Fred paused in the act of raising his hat and rubbing his mostly bald head. “She’s coming here?” he asked incredulously, hooking a finger in the pocket of his jeans. Most shops had a uniform policy. Ben had done away with it first thing when he’d become foreman. That wasn’t the only change he made, but by the time the higher-ups realized what was going on, they couldn’t argue with his improved output numbers. Riley couldn’t argue. This wasn’t their first meeting.

“Said she was.” Ben carefully wiped off his three-quarter-inch socket.

This was their first meeting, however, in the shop. Every other time he’d been called on the carpet, he’d had to stand like a bad little schoolboy hanging his head in front of the principal’s office. Never again. His sisters had graduated from high school and had several years of additional training under their belts. He could finally afford to take the risk he’d always wanted to take.

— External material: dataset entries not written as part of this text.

-- pv_equiv track=rewrite | github.com/pypi-data/pypi-mirror-404 | packages/tklr-dgraham/tklr_dgraham-0.0.43.tar.gz/tklr_dgraham-0.0.43/src/tklr/migration.py | reorder_tokens
-- ===== SOURCE A (Python) =====
-- def reorder_tokens(tokens: list[str]) -> list[str]:
--     if not tokens:
--         return tokens
--     header = [tokens[0]]
--     rest = tokens[1:]
--     start_tokens = [t for t in rest if t.startswith("@s ")]
--     recur_tokens = [t for t in rest if t.startswith("@r ")]
--     plus_tokens = [t for t in rest if t.startswith("@+ ")]
--     minus_tokens = [t for t in rest if t.startswith("@- ")]
--     others = [
--         t
--         for t in rest
--         if not (
--             t.startswith("@s ")
--             or t.startswith("@r ")
--             or t.startswith("@+ ")
--             or t.startswith("@- ")
--         )
--     ]
--     ordered = []
--     ordered += header
--     ordered += start_tokens
--     ordered += recur_tokens
--     ordered += plus_tokens
--     ordered += minus_tokens
--     ordered += others
--     return ordered
-- ===== SOURCE B (Python) =====
-- def reorder_tokens(tokens: list[str]) -> list[str]:
--     if not tokens:
--         return tokens
--     buckets = {"@s ": [], "@r ": [], "@+ ": [], "@- ": []}
--     others = []
--     for t in tokens[1:]:
--         buckets.get(t[:3], others).append(t)
--     return [tokens[0]] + buckets["@s "] + buckets["@r "] + buckets["@+ "] + buckets["@- "] + others
-- ===== Notes on version B (the rewrite author's own statement) =====
-- stated objective: faster
-- what changed: Replaces A's five independent filtering passes over the tail with a single left-to-right pass that dispatches each token by its 3-char prefix into one of four buckets or 'others' via one dict lookup.
import Mathlib
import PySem

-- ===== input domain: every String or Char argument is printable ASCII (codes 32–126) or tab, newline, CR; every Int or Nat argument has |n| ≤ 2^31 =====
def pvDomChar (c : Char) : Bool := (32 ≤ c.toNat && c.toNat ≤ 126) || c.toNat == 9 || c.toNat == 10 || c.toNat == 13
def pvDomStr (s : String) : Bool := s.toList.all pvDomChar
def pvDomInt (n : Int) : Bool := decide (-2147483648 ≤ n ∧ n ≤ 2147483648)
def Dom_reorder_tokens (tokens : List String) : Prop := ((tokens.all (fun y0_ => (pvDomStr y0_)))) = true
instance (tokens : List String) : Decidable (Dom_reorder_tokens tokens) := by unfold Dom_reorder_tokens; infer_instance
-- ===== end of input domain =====

-- B: one pass with prefix-keyed buckets instead of A's five filtering passes; same return value.
-- ===== PORT A =====
def reorder_tokens (tokens : List String) : List String :=
  match tokens with
  | [] => tokens
  | t0 :: rest =>
    let header := [t0]
    let start_tokens := rest.filter (fun t => PySem.Str.startswith t "@s ")
    let recur_tokens := rest.filter (fun t => PySem.Str.startswith t "@r ")
    let plus_tokens := rest.filter (fun t => PySem.Str.startswith t "@+ ")
    let minus_tokens := rest.filter (fun t => PySem.Str.startswith t "@- ")
    let others := rest.filter (fun t =>
      !(PySem.Str.startswith t "@s " || PySem.Str.startswith t "@r " ||
        PySem.Str.startswith t "@+ " || PySem.Str.startswith t "@- "))
    ([] : List String) ++ header ++ start_tokens ++ recur_tokens ++ plus_tokens ++ minus_tokens ++ others

-- ===== PORT B =====
-- buckets.get(t[:3], others).append(t): the dict lookup over the four literal keys is ported as a
-- first-match chain on t[:3] (PySem.Str.slice t none (some 3)); the five buckets are a 5-tuple state.
def reorder_tokens_alt_step (acc : List String × List String × List String × List String × List String)
    (t : String) : List String × List String × List String × List String × List String :=
  let (s, r, p, m, o) := acc
  let k := PySem.Str.slice t none (some 3)
  if k = "@s " then (s ++ [t], r, p, m, o)
  else if k = "@r " then (s, r ++ [t], p, m, o)
  else if k = "@+ " then (s, r, p ++ [t], m, o)
  else if k = "@- " then (s, r, p, m ++ [t], o)
  else (s, r, p, m, o ++ [t])

def reorder_tokens_alt (tokens : List String) : List String :=
  match tokens with
  | [] => tokens
  | t0 :: rest =>
    let st := rest.foldl reorder_tokens_alt_step ([], [], [], [], [])
    [t0] ++ st.1 ++ st.2.1 ++ st.2.2.1 ++ st.2.2.2.1 ++ st.2.2.2.2

-- ===== PRECONDITION & SPEC =====
def Spec_reorder_tokens (tokens : List String) (out : List String) : Prop := out = reorder_tokens_alt tokens
instance (tokens : List String) (out : List String) : Decidable (Spec_reorder_tokens tokens out) := by unfold Spec_reorder_tokens; infer_instance

-- ===== CLAIM (what is proved, stated in full; the proofs are below) =====
def Claim_equal_reorder_tokens : Prop := ∀ (tokens : List String), Dom_reorder_tokens tokens → Spec_reorder_tokens tokens (reorder_tokens tokens)

-- ===== LEMMAS AND PROOFS =====

-- bucket test by key lookup ⟺ the corresponding startswith test: t[:3] = key (|key| = 3) is exactly 'key <+: t'
theorem key_eq_startswith (t key : String) (hk : key.toList.length = 3) :
    PySem.Str.startswith t key = decide (PySem.Str.slice t none (some 3) = key) := by
  have hs : (PySem.Str.slice t none (some 3)).toList = t.toList.take 3 := by
    simp [PySem.Str.slice, pysem]
  have hiff : PySem.Str.startswith t key = true ↔ PySem.Str.slice t none (some 3) = key := by
    rw [PySem.Str.startswith_eq, PySem.Chars.startswith_iff]
    constructor
    · intro hpre
      have h3 : t.toList.take 3 = key.toList := by
        rw [← hk]; exact (List.prefix_iff_eq_take.mp hpre).symm
      have : (PySem.Str.slice t none (some 3)).toList = key.toList := hs.trans h3
      exact String.toList_inj.mp this
    · intro he
      rw [← congrArg String.toList he, hs]
      exact List.take_prefix _ _
  rw [Bool.eq_iff_iff]
  simp only [decide_eq_true_eq]
  exact hiff

-- single-pass fold invariant: each bucket accumulates the filter for its key, in encounter order
theorem fold_buckets (l : List String) (s r p m o : List String) :
    l.foldl reorder_tokens_alt_step (s, r, p, m, o) =
      (s ++ l.filter (fun t => decide (PySem.Str.slice t none (some 3) = "@s ")),
       r ++ l.filter (fun t => decide (PySem.Str.slice t none (some 3) = "@r ")),
       p ++ l.filter (fun t => decide (PySem.Str.slice t none (some 3) = "@+ ")),
       m ++ l.filter (fun t => decide (PySem.Str.slice t none (some 3) = "@- ")),
       o ++ l.filter (fun t => !(decide (PySem.Str.slice t none (some 3) = "@s ") ||
            decide (PySem.Str.slice t none (some 3) = "@r ") ||
            decide (PySem.Str.slice t none (some 3) = "@+ ") ||
            decide (PySem.Str.slice t none (some 3) = "@- ")))) := by
  induction l generalizing s r p m o with
  | nil => simp
  | cons t l ih =>
    by_cases h1 : PySem.Str.slice t none (some 3) = "@s "
    · have hstep : reorder_tokens_alt_step (s, r, p, m, o) t = (s ++ [t], r, p, m, o) := by
        simp [reorder_tokens_alt_step, h1]
      rw [List.foldl_cons, hstep, ih]
      simp [h1, List.append_assoc]
    · by_cases h2 : PySem.Str.slice t none (some 3) = "@r "
      · have hstep : reorder_tokens_alt_step (s, r, p, m, o) t = (s, r ++ [t], p, m, o) := by
          simp [reorder_tokens_alt_step, h2]
        rw [List.foldl_cons, hstep, ih]
        simp [h2, List.append_assoc]
      · by_cases h3 : PySem.Str.slice t none (some 3) = "@+ "
        · have hstep : reorder_tokens_alt_step (s, r, p, m, o) t = (s, r, p ++ [t], m, o) := by
            simp [reorder_tokens_alt_step, h3]
          rw [List.foldl_cons, hstep, ih]
          simp [h3, List.append_assoc]
        · by_cases h4 : PySem.Str.slice t none (some 3) = "@- "
          · have hstep : reorder_tokens_alt_step (s, r, p, m, o) t = (s, r, p, m ++ [t], o) := by
              simp [reorder_tokens_alt_step, h4]
            rw [List.foldl_cons, hstep, ih]
            simp [h4, List.append_assoc]
          · have hstep : reorder_tokens_alt_step (s, r, p, m, o) t = (s, r, p, m, o ++ [t]) := by
              simp [reorder_tokens_alt_step, h1, h2, h3, h4]
            rw [List.foldl_cons, hstep, ih]
            simp [h1, h2, h3, h4, List.append_assoc]

-- ===== VERDICT (by name: the statement is the Claim_ definition above) =====
theorem reorder_tokens_spec : Claim_equal_reorder_tokens := by
  intro tokens _
  unfold Spec_reorder_tokens
  cases tokens with
  | nil => rfl
  | cons t0 rest =>
    have hs := List.filter_congr (l := rest) (fun t _ => key_eq_startswith t "@s " rfl)
    have hr := List.filter_congr (l := rest) (fun t _ => key_eq_startswith t "@r " rfl)
    have hp := List.filter_congr (l := rest) (fun t _ => key_eq_startswith t "@+ " rfl)
    have hm := List.filter_congr (l := rest) (fun t _ => key_eq_startswith t "@- " rfl)
    have ho := List.filter_congr (l := rest) (p := fun t =>
        !(PySem.Str.startswith t "@s " || PySem.Str.startswith t "@r " ||
          PySem.Str.startswith t "@+ " || PySem.Str.startswith t "@- "))
      (q := fun t =>
        !(decide (PySem.Str.slice t none (some 3) = "@s ") ||
          decide (PySem.Str.slice t none (some 3) = "@r ") ||
          decide (PySem.Str.slice t none (some 3) = "@+ ") ||
          decide (PySem.Str.slice t none (some 3) = "@- ")))
      (fun t _ => by
        simp only [key_eq_startswith t "@s " rfl, key_eq_startswith t "@r " rfl,
                   key_eq_startswith t "@+ " rfl, key_eq_startswith t "@- " rfl])
    simp only [reorder_tokens, reorder_tokens_alt]
    rw [fold_buckets]
    simp only [List.nil_append]
    rw [hs, hr, hp, hm, ho]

Fred’s eyes swept over him, taking in the grease on his t-shirt, arms, and face. It mixed with the blood he’d wiped there when his forearm had clipped a jagged piece of metal after cutting off a stubborn bolt.

“Ain’t you gonna clean up at all?”

“Nope.” He gave Fred a grin. “Won’t hurt the woman to see what a working man looks like.”

Fred returned his grin and shrugged before turning. “See ya tomorrow.”

“Flip the lights out for bays one and two before you go.”

Fred didn’t answer, just hit the switches on the way out the door.

Maybe he should have cleaned up, at least washed his hands and arms. But with his sisters raised, he had a hard time caring about impressing the snotty daughter of the owner of one of the biggest trucking and repair companies in the country.

Riley could come to him. He didn’t give a flip, because he was quitting.